Items listed in a dataset

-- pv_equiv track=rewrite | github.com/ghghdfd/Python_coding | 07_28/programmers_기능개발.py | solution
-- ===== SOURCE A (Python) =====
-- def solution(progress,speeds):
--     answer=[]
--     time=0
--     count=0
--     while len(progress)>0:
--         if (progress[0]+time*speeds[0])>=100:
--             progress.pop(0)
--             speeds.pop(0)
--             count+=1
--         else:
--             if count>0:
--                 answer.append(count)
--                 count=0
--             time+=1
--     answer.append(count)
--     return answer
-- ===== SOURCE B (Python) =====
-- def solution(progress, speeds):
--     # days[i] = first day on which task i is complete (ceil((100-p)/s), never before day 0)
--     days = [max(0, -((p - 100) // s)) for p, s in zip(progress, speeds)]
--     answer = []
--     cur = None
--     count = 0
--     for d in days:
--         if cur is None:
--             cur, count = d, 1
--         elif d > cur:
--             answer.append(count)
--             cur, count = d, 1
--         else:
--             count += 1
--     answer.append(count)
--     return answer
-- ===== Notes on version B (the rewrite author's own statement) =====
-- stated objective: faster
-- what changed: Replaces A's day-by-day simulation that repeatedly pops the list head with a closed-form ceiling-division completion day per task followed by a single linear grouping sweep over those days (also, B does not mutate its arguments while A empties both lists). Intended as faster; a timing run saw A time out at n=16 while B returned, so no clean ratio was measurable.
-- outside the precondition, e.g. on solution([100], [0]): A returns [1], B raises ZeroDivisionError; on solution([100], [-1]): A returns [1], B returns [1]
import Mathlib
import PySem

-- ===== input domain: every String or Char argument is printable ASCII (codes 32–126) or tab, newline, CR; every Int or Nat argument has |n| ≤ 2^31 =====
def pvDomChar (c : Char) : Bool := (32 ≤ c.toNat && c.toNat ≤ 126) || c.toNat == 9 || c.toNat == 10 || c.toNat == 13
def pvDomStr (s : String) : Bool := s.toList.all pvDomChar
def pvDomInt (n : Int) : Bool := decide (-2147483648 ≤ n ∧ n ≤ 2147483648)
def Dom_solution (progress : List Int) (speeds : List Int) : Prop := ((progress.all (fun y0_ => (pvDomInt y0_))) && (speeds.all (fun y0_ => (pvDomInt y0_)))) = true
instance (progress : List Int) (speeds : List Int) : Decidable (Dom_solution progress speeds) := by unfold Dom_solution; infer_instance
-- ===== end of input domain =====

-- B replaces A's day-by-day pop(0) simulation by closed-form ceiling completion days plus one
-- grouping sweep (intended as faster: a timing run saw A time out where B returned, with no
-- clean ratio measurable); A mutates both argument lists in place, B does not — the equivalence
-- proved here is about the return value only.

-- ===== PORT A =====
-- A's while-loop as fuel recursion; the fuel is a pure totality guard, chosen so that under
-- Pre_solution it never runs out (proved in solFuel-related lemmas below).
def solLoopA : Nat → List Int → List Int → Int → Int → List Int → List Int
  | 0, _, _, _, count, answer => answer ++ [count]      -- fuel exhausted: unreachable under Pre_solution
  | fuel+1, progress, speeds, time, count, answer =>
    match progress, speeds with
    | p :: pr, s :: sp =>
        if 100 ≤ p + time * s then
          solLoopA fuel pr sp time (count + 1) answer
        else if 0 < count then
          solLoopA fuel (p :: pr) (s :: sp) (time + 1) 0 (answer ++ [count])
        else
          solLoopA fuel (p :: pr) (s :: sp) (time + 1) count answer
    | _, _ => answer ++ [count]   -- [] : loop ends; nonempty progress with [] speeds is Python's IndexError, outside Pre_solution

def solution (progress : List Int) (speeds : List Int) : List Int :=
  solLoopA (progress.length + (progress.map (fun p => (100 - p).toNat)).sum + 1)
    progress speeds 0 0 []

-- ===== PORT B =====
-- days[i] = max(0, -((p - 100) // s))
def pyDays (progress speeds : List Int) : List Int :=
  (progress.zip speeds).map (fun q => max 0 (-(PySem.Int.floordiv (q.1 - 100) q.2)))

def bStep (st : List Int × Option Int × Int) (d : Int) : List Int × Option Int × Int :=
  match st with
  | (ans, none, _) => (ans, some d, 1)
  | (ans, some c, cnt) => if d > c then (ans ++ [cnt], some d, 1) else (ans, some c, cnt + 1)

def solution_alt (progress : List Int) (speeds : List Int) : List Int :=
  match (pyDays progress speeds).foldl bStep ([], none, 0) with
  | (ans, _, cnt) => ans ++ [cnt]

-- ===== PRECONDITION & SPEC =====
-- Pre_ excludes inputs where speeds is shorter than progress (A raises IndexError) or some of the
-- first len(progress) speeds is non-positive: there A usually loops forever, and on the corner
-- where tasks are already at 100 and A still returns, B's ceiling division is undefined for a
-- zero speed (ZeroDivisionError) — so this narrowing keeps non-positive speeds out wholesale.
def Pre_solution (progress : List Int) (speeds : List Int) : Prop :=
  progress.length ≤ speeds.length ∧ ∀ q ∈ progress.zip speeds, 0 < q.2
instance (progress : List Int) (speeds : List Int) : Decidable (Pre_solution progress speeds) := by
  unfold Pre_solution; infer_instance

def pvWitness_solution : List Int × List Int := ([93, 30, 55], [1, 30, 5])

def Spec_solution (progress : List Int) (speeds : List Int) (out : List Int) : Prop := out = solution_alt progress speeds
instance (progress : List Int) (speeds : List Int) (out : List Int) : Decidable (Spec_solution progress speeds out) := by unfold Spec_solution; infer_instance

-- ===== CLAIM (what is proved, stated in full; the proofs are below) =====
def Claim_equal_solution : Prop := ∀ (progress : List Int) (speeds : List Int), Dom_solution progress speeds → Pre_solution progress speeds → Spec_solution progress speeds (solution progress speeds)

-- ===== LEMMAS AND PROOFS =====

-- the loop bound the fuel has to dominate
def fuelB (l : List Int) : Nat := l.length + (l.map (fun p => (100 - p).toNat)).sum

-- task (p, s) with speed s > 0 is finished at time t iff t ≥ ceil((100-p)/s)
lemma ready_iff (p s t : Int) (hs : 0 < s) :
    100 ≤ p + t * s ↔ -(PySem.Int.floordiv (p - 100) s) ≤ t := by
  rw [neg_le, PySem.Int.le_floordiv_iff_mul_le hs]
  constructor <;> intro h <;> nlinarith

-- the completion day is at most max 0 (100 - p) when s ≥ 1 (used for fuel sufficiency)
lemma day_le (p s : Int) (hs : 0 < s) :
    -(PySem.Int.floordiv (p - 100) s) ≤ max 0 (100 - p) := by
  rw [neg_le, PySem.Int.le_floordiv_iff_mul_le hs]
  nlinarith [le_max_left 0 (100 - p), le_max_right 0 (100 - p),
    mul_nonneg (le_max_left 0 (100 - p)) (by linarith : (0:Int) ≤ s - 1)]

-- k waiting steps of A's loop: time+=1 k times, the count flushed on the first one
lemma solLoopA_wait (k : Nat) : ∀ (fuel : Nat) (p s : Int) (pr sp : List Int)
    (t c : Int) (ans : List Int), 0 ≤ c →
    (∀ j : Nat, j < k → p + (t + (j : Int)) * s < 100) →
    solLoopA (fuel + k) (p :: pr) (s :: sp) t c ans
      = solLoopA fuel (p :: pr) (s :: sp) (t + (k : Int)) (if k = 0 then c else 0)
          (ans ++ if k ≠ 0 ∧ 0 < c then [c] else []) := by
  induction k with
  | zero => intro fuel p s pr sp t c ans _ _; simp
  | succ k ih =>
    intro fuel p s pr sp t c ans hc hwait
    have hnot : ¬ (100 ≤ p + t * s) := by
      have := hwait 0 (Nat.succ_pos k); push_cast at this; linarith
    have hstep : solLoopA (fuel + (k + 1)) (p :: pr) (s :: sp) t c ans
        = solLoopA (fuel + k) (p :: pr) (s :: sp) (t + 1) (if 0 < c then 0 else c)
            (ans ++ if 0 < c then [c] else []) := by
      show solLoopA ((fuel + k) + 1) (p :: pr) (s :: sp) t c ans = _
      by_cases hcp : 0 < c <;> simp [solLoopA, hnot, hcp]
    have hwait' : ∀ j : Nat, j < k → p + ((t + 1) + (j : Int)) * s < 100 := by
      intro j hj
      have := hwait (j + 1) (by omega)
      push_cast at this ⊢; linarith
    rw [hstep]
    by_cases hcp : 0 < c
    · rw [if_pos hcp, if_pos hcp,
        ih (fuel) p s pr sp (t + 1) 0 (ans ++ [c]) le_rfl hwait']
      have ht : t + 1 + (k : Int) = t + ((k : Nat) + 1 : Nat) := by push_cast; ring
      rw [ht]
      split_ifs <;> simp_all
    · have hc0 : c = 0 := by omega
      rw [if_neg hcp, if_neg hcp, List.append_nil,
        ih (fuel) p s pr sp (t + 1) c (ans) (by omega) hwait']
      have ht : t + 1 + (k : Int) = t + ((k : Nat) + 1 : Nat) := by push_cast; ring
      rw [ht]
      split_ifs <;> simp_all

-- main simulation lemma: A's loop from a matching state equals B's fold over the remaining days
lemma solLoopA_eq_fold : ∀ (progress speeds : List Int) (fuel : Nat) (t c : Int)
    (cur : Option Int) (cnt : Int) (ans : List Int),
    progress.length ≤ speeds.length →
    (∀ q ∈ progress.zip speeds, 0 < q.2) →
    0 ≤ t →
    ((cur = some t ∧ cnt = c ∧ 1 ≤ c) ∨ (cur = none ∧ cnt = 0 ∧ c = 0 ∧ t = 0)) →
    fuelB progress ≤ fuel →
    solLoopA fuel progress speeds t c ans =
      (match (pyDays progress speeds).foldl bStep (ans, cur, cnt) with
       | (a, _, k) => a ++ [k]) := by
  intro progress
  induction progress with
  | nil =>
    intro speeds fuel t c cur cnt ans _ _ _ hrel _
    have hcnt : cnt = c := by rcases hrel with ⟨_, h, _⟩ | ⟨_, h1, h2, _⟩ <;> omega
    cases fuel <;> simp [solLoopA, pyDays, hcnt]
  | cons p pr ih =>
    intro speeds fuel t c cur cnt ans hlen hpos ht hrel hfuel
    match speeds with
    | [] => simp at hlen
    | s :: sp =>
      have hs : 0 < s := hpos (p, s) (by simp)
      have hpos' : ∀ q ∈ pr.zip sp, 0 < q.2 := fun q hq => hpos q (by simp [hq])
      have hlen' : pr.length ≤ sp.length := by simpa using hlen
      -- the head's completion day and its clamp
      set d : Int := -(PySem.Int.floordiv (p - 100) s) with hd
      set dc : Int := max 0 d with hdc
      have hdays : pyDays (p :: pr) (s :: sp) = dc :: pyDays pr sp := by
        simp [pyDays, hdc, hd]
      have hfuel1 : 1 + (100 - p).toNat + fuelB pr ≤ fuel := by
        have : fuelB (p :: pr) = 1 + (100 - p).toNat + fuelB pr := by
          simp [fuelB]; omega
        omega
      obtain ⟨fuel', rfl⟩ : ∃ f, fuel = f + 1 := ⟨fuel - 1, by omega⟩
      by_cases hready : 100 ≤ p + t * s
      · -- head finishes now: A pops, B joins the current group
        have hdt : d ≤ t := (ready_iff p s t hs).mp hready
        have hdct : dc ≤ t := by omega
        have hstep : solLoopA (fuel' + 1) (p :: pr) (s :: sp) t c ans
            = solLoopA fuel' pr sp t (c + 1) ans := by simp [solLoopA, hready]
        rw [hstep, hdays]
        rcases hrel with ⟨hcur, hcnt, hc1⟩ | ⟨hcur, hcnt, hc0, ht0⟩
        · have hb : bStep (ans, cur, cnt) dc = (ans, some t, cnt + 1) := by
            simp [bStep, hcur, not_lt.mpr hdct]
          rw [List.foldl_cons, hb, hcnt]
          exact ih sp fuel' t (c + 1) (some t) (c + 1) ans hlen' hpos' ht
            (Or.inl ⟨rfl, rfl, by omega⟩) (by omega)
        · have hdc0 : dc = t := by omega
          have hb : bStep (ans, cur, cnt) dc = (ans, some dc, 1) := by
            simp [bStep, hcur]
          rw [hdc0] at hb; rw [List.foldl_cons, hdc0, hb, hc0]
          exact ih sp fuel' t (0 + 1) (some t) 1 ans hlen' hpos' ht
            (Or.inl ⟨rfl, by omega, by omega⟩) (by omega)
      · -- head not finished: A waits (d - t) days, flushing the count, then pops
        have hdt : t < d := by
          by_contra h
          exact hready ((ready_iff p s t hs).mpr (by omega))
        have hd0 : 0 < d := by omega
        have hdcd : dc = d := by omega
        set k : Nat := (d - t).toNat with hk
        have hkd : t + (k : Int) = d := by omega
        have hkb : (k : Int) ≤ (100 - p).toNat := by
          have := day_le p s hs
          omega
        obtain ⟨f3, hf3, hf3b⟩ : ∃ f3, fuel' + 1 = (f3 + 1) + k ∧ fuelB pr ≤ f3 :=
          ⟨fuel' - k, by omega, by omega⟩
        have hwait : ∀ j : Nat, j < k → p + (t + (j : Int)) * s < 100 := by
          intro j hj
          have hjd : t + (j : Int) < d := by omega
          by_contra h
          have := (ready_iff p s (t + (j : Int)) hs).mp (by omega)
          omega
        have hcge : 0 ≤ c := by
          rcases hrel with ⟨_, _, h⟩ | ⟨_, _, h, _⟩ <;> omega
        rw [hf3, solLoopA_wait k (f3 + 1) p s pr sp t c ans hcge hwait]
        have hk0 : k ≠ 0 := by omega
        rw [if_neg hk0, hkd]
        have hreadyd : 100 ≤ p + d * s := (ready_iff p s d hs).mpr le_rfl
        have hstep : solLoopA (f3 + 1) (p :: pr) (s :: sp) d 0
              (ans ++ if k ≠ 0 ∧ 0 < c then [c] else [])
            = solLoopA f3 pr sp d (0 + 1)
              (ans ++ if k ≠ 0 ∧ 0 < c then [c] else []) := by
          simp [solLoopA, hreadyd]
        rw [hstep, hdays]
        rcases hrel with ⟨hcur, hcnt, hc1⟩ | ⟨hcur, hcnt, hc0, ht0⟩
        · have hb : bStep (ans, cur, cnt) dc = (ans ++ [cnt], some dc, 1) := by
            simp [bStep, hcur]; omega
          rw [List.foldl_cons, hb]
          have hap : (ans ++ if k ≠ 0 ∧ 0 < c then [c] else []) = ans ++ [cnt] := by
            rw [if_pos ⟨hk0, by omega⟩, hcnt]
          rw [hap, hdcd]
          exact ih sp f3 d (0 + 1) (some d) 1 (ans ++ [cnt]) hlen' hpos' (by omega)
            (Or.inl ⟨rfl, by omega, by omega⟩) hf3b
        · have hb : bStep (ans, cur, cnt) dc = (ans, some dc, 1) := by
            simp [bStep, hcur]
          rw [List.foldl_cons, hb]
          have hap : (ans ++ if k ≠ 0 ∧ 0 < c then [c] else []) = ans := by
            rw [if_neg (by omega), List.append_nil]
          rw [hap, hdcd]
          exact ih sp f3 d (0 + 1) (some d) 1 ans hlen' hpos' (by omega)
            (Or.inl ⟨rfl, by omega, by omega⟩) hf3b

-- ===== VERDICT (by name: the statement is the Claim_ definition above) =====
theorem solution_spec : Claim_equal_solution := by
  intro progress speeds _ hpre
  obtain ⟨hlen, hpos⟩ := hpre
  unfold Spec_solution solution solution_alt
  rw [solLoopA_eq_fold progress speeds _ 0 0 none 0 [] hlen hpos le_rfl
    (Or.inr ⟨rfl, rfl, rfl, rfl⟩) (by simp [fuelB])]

WHAT IS BEING ASKED: I'd like the lines above from the one with "(match (pyDays progress" up to and including the one with "cases fuel <;>" copied exactly, with no other lines.

RESPONSE:
      (match (pyDays progress speeds).foldl bStep (ans, cur, cnt) with
       | (a, _, k) => a ++ [k]) := by
  intro progress
  induction progress with
  | nil =>
    intro speeds fuel t c cur cnt ans _ _ _ hrel _
    have hcnt : cnt = c := by rcases hrel with ⟨_, h, _⟩ | ⟨_, h1, h2, _⟩ <;> omega
    cases fuel <;> simp [solLoopA, pyDays, hcnt]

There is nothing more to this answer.